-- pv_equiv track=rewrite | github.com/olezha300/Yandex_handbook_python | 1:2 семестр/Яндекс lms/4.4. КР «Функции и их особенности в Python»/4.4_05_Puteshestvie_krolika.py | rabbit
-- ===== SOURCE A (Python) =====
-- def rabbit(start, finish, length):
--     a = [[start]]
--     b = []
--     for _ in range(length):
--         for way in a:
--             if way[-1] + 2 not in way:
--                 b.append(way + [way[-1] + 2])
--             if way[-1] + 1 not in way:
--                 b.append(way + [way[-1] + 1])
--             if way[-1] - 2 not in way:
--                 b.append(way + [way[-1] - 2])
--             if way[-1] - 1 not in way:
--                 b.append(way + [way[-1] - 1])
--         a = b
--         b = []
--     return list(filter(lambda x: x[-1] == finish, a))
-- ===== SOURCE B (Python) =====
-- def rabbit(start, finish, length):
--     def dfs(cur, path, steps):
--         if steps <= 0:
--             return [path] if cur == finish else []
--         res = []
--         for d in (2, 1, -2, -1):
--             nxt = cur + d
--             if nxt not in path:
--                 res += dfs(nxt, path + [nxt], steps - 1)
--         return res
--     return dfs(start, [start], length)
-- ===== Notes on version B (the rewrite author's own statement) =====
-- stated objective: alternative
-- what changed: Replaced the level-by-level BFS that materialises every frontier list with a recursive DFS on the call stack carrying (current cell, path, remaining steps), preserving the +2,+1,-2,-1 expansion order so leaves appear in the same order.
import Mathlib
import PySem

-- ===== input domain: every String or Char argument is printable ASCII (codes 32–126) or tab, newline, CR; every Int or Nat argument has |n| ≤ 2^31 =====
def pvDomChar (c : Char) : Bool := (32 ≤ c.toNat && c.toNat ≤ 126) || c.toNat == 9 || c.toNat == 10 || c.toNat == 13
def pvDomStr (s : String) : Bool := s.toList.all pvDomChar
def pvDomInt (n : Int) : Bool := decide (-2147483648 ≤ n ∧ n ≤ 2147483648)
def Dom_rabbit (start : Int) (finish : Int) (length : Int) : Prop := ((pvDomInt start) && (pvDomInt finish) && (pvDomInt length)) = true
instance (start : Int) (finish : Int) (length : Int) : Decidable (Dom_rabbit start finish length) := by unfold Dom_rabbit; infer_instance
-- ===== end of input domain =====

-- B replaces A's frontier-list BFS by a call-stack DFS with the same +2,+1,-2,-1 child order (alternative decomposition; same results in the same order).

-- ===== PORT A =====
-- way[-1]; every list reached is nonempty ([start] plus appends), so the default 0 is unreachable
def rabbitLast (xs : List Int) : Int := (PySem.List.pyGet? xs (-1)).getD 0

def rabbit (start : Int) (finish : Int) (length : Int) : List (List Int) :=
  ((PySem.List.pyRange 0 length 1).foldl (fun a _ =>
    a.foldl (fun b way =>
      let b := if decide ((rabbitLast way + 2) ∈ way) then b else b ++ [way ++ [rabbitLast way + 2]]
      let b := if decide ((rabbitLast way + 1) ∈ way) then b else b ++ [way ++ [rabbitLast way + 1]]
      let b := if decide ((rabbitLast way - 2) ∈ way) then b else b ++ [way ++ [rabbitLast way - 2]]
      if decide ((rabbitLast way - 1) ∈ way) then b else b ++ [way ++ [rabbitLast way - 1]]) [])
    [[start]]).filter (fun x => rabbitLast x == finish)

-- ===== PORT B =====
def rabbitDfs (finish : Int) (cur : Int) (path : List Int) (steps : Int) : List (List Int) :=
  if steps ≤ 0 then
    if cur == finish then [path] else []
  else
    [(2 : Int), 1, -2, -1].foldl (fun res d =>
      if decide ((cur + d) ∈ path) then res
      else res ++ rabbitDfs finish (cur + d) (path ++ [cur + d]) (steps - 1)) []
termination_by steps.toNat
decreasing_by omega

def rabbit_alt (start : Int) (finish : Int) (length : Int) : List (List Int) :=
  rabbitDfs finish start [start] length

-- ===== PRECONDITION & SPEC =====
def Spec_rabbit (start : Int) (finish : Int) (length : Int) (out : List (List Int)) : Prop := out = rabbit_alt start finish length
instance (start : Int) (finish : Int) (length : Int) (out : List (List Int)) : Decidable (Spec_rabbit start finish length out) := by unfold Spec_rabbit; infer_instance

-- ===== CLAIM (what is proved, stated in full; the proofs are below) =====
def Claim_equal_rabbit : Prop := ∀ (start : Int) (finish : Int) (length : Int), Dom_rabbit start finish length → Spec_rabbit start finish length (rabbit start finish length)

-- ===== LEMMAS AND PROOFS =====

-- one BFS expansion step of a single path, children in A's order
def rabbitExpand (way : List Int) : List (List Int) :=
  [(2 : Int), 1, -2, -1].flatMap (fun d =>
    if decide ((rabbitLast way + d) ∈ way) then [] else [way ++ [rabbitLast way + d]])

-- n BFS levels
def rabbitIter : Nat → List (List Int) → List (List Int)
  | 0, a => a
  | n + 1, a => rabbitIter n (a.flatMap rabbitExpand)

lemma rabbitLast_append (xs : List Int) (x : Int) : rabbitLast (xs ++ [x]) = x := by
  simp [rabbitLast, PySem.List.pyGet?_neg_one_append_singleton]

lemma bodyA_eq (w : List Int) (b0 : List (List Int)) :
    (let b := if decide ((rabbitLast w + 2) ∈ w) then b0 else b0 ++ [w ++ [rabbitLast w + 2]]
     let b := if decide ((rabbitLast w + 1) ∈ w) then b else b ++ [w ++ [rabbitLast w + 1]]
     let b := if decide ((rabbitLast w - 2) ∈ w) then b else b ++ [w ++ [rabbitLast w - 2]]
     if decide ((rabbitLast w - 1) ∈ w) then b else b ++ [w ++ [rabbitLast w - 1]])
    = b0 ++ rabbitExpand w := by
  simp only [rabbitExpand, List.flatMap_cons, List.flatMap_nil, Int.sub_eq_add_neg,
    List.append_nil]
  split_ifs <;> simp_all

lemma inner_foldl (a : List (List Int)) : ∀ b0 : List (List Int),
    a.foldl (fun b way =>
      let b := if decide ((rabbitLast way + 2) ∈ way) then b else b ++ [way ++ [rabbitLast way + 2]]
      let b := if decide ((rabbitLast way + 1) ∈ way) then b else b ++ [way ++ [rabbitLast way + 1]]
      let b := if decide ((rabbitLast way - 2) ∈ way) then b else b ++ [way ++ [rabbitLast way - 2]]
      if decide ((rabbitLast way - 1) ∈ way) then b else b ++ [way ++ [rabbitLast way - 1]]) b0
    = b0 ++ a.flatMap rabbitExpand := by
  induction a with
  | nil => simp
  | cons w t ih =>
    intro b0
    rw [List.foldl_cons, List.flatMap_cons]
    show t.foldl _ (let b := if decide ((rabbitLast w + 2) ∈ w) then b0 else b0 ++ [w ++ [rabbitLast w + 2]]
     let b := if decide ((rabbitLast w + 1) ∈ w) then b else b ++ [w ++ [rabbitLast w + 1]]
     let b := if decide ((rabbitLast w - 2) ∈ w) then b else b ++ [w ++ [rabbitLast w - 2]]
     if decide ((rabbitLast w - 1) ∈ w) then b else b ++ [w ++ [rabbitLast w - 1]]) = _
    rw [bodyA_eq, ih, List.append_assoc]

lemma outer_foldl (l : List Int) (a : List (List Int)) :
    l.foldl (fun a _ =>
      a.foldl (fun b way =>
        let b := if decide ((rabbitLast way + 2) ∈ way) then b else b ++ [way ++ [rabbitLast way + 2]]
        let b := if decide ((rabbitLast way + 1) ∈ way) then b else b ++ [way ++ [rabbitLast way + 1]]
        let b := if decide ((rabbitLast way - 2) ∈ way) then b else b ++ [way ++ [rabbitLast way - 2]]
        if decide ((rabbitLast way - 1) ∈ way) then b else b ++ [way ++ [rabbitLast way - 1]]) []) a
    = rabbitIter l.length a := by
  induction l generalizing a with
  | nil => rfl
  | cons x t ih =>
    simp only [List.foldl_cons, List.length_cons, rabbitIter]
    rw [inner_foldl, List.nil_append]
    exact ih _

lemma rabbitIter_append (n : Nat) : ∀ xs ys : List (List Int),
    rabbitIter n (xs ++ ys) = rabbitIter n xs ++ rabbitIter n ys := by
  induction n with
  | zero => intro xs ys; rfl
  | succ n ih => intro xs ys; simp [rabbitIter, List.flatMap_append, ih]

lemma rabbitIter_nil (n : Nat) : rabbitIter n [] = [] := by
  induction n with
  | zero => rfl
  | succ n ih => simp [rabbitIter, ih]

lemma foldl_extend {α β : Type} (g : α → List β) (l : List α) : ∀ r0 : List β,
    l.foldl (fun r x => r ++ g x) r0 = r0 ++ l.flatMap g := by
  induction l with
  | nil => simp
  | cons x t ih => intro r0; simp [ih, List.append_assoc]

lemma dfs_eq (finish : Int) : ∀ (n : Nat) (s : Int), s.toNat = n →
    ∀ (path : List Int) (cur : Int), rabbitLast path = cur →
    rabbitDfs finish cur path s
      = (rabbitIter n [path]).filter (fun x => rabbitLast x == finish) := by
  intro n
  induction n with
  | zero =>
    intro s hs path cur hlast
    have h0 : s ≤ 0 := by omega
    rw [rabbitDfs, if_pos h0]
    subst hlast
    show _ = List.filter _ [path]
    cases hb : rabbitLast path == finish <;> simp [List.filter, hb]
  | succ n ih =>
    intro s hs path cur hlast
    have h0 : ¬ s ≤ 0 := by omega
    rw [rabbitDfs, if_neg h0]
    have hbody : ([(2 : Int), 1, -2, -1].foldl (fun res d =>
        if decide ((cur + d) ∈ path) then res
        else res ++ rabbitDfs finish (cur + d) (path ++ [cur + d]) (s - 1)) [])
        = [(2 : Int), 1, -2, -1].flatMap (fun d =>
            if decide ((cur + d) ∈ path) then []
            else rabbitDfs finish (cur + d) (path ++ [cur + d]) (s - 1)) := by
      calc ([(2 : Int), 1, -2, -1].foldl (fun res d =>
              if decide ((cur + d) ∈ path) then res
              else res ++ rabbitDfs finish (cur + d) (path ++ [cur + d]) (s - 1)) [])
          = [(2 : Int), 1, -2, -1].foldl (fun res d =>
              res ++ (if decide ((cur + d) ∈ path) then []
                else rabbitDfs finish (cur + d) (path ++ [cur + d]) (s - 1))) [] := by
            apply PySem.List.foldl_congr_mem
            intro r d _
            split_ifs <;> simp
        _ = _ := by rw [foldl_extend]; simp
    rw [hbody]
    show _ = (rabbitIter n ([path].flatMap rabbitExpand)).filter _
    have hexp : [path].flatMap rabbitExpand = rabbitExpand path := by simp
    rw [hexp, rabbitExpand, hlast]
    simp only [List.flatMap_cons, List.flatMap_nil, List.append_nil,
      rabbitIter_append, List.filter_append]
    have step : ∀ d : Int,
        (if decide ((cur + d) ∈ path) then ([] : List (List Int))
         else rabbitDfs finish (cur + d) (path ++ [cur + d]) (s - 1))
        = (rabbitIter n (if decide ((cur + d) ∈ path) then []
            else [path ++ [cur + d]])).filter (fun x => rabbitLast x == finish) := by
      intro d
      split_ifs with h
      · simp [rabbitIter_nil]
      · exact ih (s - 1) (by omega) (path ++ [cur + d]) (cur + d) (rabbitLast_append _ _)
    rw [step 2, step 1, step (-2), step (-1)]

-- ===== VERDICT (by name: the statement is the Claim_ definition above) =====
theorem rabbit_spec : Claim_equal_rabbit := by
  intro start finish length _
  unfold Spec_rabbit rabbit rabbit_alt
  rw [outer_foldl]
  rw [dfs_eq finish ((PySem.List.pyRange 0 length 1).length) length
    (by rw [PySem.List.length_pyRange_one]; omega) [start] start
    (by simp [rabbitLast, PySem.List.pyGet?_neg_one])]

* * *

Of all the entries above, repeat only the lines from the line that has "if way[-1] - 1" to the line that has "def pvDomInt (n", both lines included, exactly.

--             if way[-1] - 1 not in way:
--                 b.append(way + [way[-1] - 1])
--         a = b
--         b = []
--     return list(filter(lambda x: x[-1] == finish, a))
-- ===== SOURCE B (Python) =====
-- def rabbit(start, finish, length):
--     def dfs(cur, path, steps):
--         if steps <= 0:
--             return [path] if cur == finish else []
--         res = []
--         for d in (2, 1, -2, -1):
--             nxt = cur + d
--             if nxt not in path:
--                 res += dfs(nxt, path + [nxt], steps - 1)
--         return res
--     return dfs(start, [start], length)
-- ===== Notes on version B (the rewrite author's own statement) =====
-- stated objective: alternative
-- what changed: Replaced the level-by-level BFS that materialises every frontier list with a recursive DFS on the call stack carrying (current cell, path, remaining steps), preserving the +2,+1,-2,-1 expansion order so leaves appear in the same order.
import Mathlib
import PySem

-- ===== input domain: every String or Char argument is printable ASCII (codes 32–126) or tab, newline, CR; every Int or Nat argument has |n| ≤ 2^31 =====
def pvDomChar (c : Char) : Bool := (32 ≤ c.toNat && c.toNat ≤ 126) || c.toNat == 9 || c.toNat == 10 || c.toNat == 13
def pvDomStr (s : String) : Bool := s.toList.all pvDomChar
def pvDomInt (n : Int) : Bool := decide (-2147483648 ≤ n ∧ n ≤ 2147483648)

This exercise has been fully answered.